* [What is needed]:
In the entries that follow, the first line to write out is the one containing "theorem pv_foldB (L", and the last is the one containing "rw [List.reverse_cons, List.foldl_append, ih]". Reproduce that stretch exactly, with nothing before or after it.

─── Input ───

-- pv_equiv track=rewrite | github.com/acin-rX/blockchain_task | pass_hash.py | hashof
-- ===== SOURCE A (Python) =====
-- def hashof(s) :
--     hash = 0
--     n = len(s)
--     for i in range(n) :
--         curr = ord(s[i])
--         for j in range(i+1, n) :
--             x = ord(s[j])
--             hash += (curr)*37 - (x % curr)*29
--     return hash
-- ===== SOURCE B (Python) =====
-- def hashof(s):
--     # One right-to-left pass: the linear 37*curr term uses the suffix length,
--     # and the modulo term is summed over a frequency table of suffix char codes.
--     total = 0
--     k = 0          # number of characters already seen (to the right)
--     counts = {}    # char code -> occurrences among the k seen characters
--     for ch in reversed(s):
--         curr = ord(ch)
--         modsum = 0
--         for v, cnt in counts.items():
--             modsum += (v % curr) * cnt
--         total += 37 * curr * k - 29 * modsum
--         counts[curr] = counts.get(curr, 0) + 1
--         k += 1
--     return total
-- ===== Notes on version B (the rewrite author's own statement) =====
-- stated objective: faster
-- what changed: Replaces the nested all-pairs loop by a single right-to-left pass that maintains a frequency table of suffix char codes: the 37*curr part uses the suffix length and the modulo part is summed over distinct codes only.
import Mathlib
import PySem

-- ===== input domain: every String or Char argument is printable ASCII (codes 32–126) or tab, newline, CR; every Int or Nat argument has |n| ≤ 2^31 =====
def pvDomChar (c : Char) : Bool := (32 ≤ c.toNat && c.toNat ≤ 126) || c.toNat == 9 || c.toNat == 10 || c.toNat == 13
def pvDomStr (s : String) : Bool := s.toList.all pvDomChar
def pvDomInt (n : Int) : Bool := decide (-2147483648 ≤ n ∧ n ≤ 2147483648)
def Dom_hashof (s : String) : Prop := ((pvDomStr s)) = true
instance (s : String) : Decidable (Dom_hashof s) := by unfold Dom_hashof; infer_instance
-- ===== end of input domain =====

-- B replaces A's nested all-pairs loop by one right-to-left pass with a frequency table of suffix char codes (measurably faster).

-- ===== PORT A =====
-- nested index loops: for i in range(n): for j in range(i+1, n): hash += curr*37 - (x % curr)*29
def hashof (s : String) : Int :=
  let n : Int := PySem.Str.len s
  (PySem.List.pyRange 0 n 1).foldl (fun hash i =>
    let curr : Int := (PySem.List.pyGetD s.toList i ' ').toNat
    (PySem.List.pyRange (i + 1) n 1).foldl (fun hash j =>
      let x : Int := (PySem.List.pyGetD s.toList j ' ').toNat
      hash + (curr * 37 - (PySem.Int.mod x curr) * 29)) hash) 0

-- ===== PORT B =====
-- one pass over reversed(s) with state (total, k, counts); dict iteration ported as a fold over items
def hashof_alt (s : String) : Int :=
  let codes := s.toList.map (fun ch => (ch.toNat : Int))
  let st := codes.reverse.foldl
    (fun (st : Int × Int × PySem.Dict Int Int) curr =>
      let total := st.1
      let k := st.2.1
      let counts := st.2.2
      let modsum := counts.items.foldl (fun m p => m + (PySem.Int.mod p.1 curr) * p.2) 0
      (total + 37 * curr * k - 29 * modsum, k + 1, counts.insert curr (counts.getD curr 0 + 1)))
    (0, 0, PySem.Dict.empty)
  st.1

-- ===== PRECONDITION & SPEC =====
def Spec_hashof (s : String) (out : Int) : Prop := out = hashof_alt s
instance (s : String) (out : Int) : Decidable (Spec_hashof s out) := by unfold Spec_hashof; infer_instance

-- ===== CLAIM (what is proved, stated in full; the proofs are below) =====
def Claim_equal_hashof : Prop := ∀ (s : String), Dom_hashof s → Spec_hashof s (hashof s)

-- ===== LEMMAS AND PROOFS =====

def pvOrd (ch : Char) : Int := (ch.toNat : Int)

-- the common mathematical value: sum of A's summand over all strict-suffix pairs
def pvF : List Int → Int
  | [] => 0
  | c :: rest => (rest.map (fun x => c * 37 - (PySem.Int.mod x c) * 29)).sum + pvF rest

-- B's loop body, named for the proofs (definitionally the lambda in hashof_alt)
def pvStep (st : Int × Int × PySem.Dict Int Int) (curr : Int) : Int × Int × PySem.Dict Int Int :=
  let total := st.1
  let k := st.2.1
  let counts := st.2.2
  let modsum := counts.items.foldl (fun m p => m + (PySem.Int.mod p.1 curr) * p.2) 0
  (total + 37 * curr * k - 29 * modsum, k + 1, counts.insert curr (counts.getD curr 0 + 1))

theorem pv_sum_ite_nodup (f : Int → Int) (D : List Int) (x : Int)
    (hD : D.Nodup) (hx : x ∈ D) :
    (D.map (fun k => if k = x then f k else 0)).sum = f x := by
  induction D with
  | nil => cases hx
  | cons y D ih =>
    rcases List.mem_cons.1 hx with h | h
    · subst h
      have hnot : ∀ k ∈ D, ¬ (k = x) := fun k hk he => ((List.nodup_cons.1 hD).1 (he ▸ hk))
      have hz : (D.map (fun k => if k = x then f k else 0)).sum = 0 := by
        rw [List.sum_eq_zero]
        intro z hzz
        rcases List.mem_map.1 hzz with ⟨k, hk, hkz⟩
        rw [if_neg (hnot k hk)] at hkz
        exact hkz.symm
      simp [hz]
    · have hyx : ¬ (y = x) := fun he => ((List.nodup_cons.1 hD).1 (he ▸ h))
      simp only [List.map_cons, List.sum_cons, if_neg hyx]
      rw [ih (List.nodup_cons.1 hD).2 h]
      omega

theorem pv_wsum (f : Int → Int) (N : List Int) (D : List Int)
    (hD : D.Nodup) (hmem : ∀ x ∈ N, x ∈ D) :
    (D.map (fun k => f k * (N.count k : Int))).sum = (N.map f).sum := by
  induction N with
  | nil => simp
  | cons x N ih =>
    have hsplit : ∀ k : Int, f k * ((x :: N).count k : Int)
        = f k * (N.count k : Int) + (if k = x then f k else 0) := by
      intro k
      rw [List.count_cons]
      by_cases h : x = k
      · subst h; simp; ring
      · rw [if_neg (by simpa using h), if_neg (fun he => h he.symm)]
        push_cast; ring
    calc (D.map (fun k => f k * ((x :: N).count k : Int))).sum
        = (D.map (fun k => f k * (N.count k : Int) + (if k = x then f k else 0))).sum := by
          congr 1; exact List.map_congr_left (fun k _ => hsplit k)
      _ = (D.map (fun k => f k * (N.count k : Int))).sum
            + (D.map (fun k => if k = x then f k else 0)).sum := by
          rw [← List.sum_map_add]
      _ = (N.map f).sum + f x := by
          rw [ih (fun z hz => hmem z (List.mem_cons_of_mem x hz)),
            pv_sum_ite_nodup f D x hD (hmem x List.mem_cons_self)]
      _ = ((x :: N).map f).sum := by simp [List.map_cons]; omega

theorem pv_msum_counter (N : List Int) (c : Int) :
    ((PySem.Dict.counter N).items.map (fun p => (PySem.Int.mod p.1 c) * p.2)).sum
      = (N.map (fun x => PySem.Int.mod x c)).sum := by
  rw [PySem.Dict.items_counter, List.map_map]
  have : ((fun p : Int × Int => (PySem.Int.mod p.1 c) * p.2) ∘ (fun k => (k, (N.count k : Int))))
      = fun k => (fun x => PySem.Int.mod x c) k * (N.count k : Int) := rfl
  rw [this]
  exact pv_wsum (fun x => PySem.Int.mod x c) N _ (PySem.Set.nodup_ofList N)
    (fun x hx => (PySem.Set.mem_ofList N x).2 hx)

theorem pv_sum_term (c : Int) (l : List Int) :
    (l.map (fun x => c * 37 - (PySem.Int.mod x c) * 29)).sum
      = 37 * c * l.length - 29 * (l.map (fun x => PySem.Int.mod x c)).sum := by
  induction l with
  | nil => simp
  | cons x l ih =>
    simp only [List.map_cons, List.sum_cons, List.length_cons, ih]
    push_cast; ring

theorem pv_foldB (L : List Int) :
    L.reverse.foldl pvStep (0, 0, PySem.Dict.empty)
      = (pvF L, (L.length : Int), PySem.Dict.counter L.reverse) := by
  induction L with
  | nil => rfl
  | cons c rest ih =>
    rw [List.reverse_cons, List.foldl_append, ih]
    show pvStep (pvF rest, (rest.length : Int), PySem.Dict.counter rest.reverse) c = _
    unfold pvStep
    simp only []
    refine Prod.ext ?_ (Prod.ext ?_ ?_)
    · show pvF rest + 37 * c * (rest.length : Int)
          - 29 * ((PySem.Dict.counter rest.reverse).items.foldl
              (fun m p => m + (PySem.Int.mod p.1 c) * p.2) 0) = pvF (c :: rest)
      rw [PySem.List.foldl_add (PySem.Dict.counter rest.reverse).items
        (fun p : Int × Int => (PySem.Int.mod p.1 c) * p.2) 0, zero_add,
        pv_msum_counter, List.map_reverse, List.sum_reverse]
      show _ = (rest.map (fun x => c * 37 - (PySem.Int.mod x c) * 29)).sum + pvF rest
      rw [pv_sum_term]
      ring
    · show (rest.length : Int) + 1 = ((c :: rest).length : Int)
      push_cast [List.length_cons]; ring
    · show (PySem.Dict.counter rest.reverse).insert c
          ((PySem.Dict.counter rest.reverse).getD c 0 + 1)
          = PySem.Dict.counter (rest.reverse ++ [c])
      rw [PySem.Dict.counter_append_singleton]
      rfl

theorem hashof_alt_eq_pvF (s : String) :
    hashof_alt s = pvF (s.toList.map pvOrd) := by
  show ((s.toList.map pvOrd).reverse.foldl pvStep (0, 0, PySem.Dict.empty)).1 = _
  rw [pv_foldB]

theorem pv_foldA (cs : List Char) (d : Nat) : ∀ (a : Nat) (acc : Int), a + d = cs.length →
    (PySem.List.pyRange (a : Int) (cs.length : Int)).foldl
      (fun hash i =>
        let curr : Int := (PySem.List.pyGetD cs i ' ').toNat
        (PySem.List.pyRange (i + 1) (cs.length : Int)).foldl (fun hash j =>
          let x : Int := (PySem.List.pyGetD cs j ' ').toNat
          hash + (curr * 37 - (PySem.Int.mod x curr) * 29)) hash) acc
      = acc + pvF ((cs.drop a).map pvOrd) := by
  induction d with
  | zero =>
    intro a acc h
    rw [PySem.List.pyRange_one_eq_nil (by omega), List.foldl_nil,
      List.drop_of_length_le (by omega)]
    simp [pvF]
  | succ d ih =>
    intro a acc h
    have ha : a < cs.length := by omega
    rw [PySem.List.pyRange_one_cons (by exact_mod_cast ha), List.foldl_cons]
    simp only [PySem.List.pyGetD_natCast, List.getD_eq_getElem cs ' ' ha]
    set curr : Int := (cs[a].toNat : Int) with hcurr
    have hcast : ((a : Int) + 1) = ((a + 1 : Nat) : Int) := by push_cast; ring
    rw [hcast,
      PySem.List.foldl_pyRange_pyGetD' cs ' '
        (fun hash ch => hash + (curr * 37 - (PySem.Int.mod (ch.toNat : Int) curr) * 29)) acc
        (by positivity),
      Int.toNat_natCast,
      PySem.List.foldl_add (List.drop (a + 1) cs)
        (fun ch : Char => curr * 37 - (PySem.Int.mod ((ch.toNat : Nat) : Int) curr) * 29) acc,
      ih (a + 1) _ (by omega),
      List.drop_eq_getElem_cons ha]
    simp only [List.map_cons, pvF, List.map_map]
    show acc + _ + _ = acc + (_ + _)
    have : ((fun x => pvOrd cs[a] * 37 - PySem.Int.mod x (pvOrd cs[a]) * 29) ∘ pvOrd)
        = fun ch => curr * 37 - (PySem.Int.mod (ch.toNat : Int) curr) * 29 := rfl
    rw [this]
    ring

theorem hashof_eq_pvF (s : String) :
    hashof s = pvF (s.toList.map pvOrd) := by
  show (PySem.List.pyRange 0 (PySem.Str.len s) 1).foldl _ 0 = _
  rw [PySem.Str.len_eq]
  have h := pv_foldA s.toList s.toList.length 0 0 (by omega)
  rw [List.drop_zero, zero_add] at h
  simpa using h

-- ===== VERDICT (by name: the statement is the Claim_ definition above) =====
theorem hashof_spec : Claim_equal_hashof := by
  intro s _
  unfold Spec_hashof
  rw [hashof_eq_pvF, hashof_alt_eq_pvF]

───

* [Answer below]:
theorem pv_foldB (L : List Int) :
    L.reverse.foldl pvStep (0, 0, PySem.Dict.empty)
      = (pvF L, (L.length : Int), PySem.Dict.counter L.reverse) := by
  induction L with
  | nil => rfl
  | cons c rest ih =>
    rw [List.reverse_cons, List.foldl_append, ih]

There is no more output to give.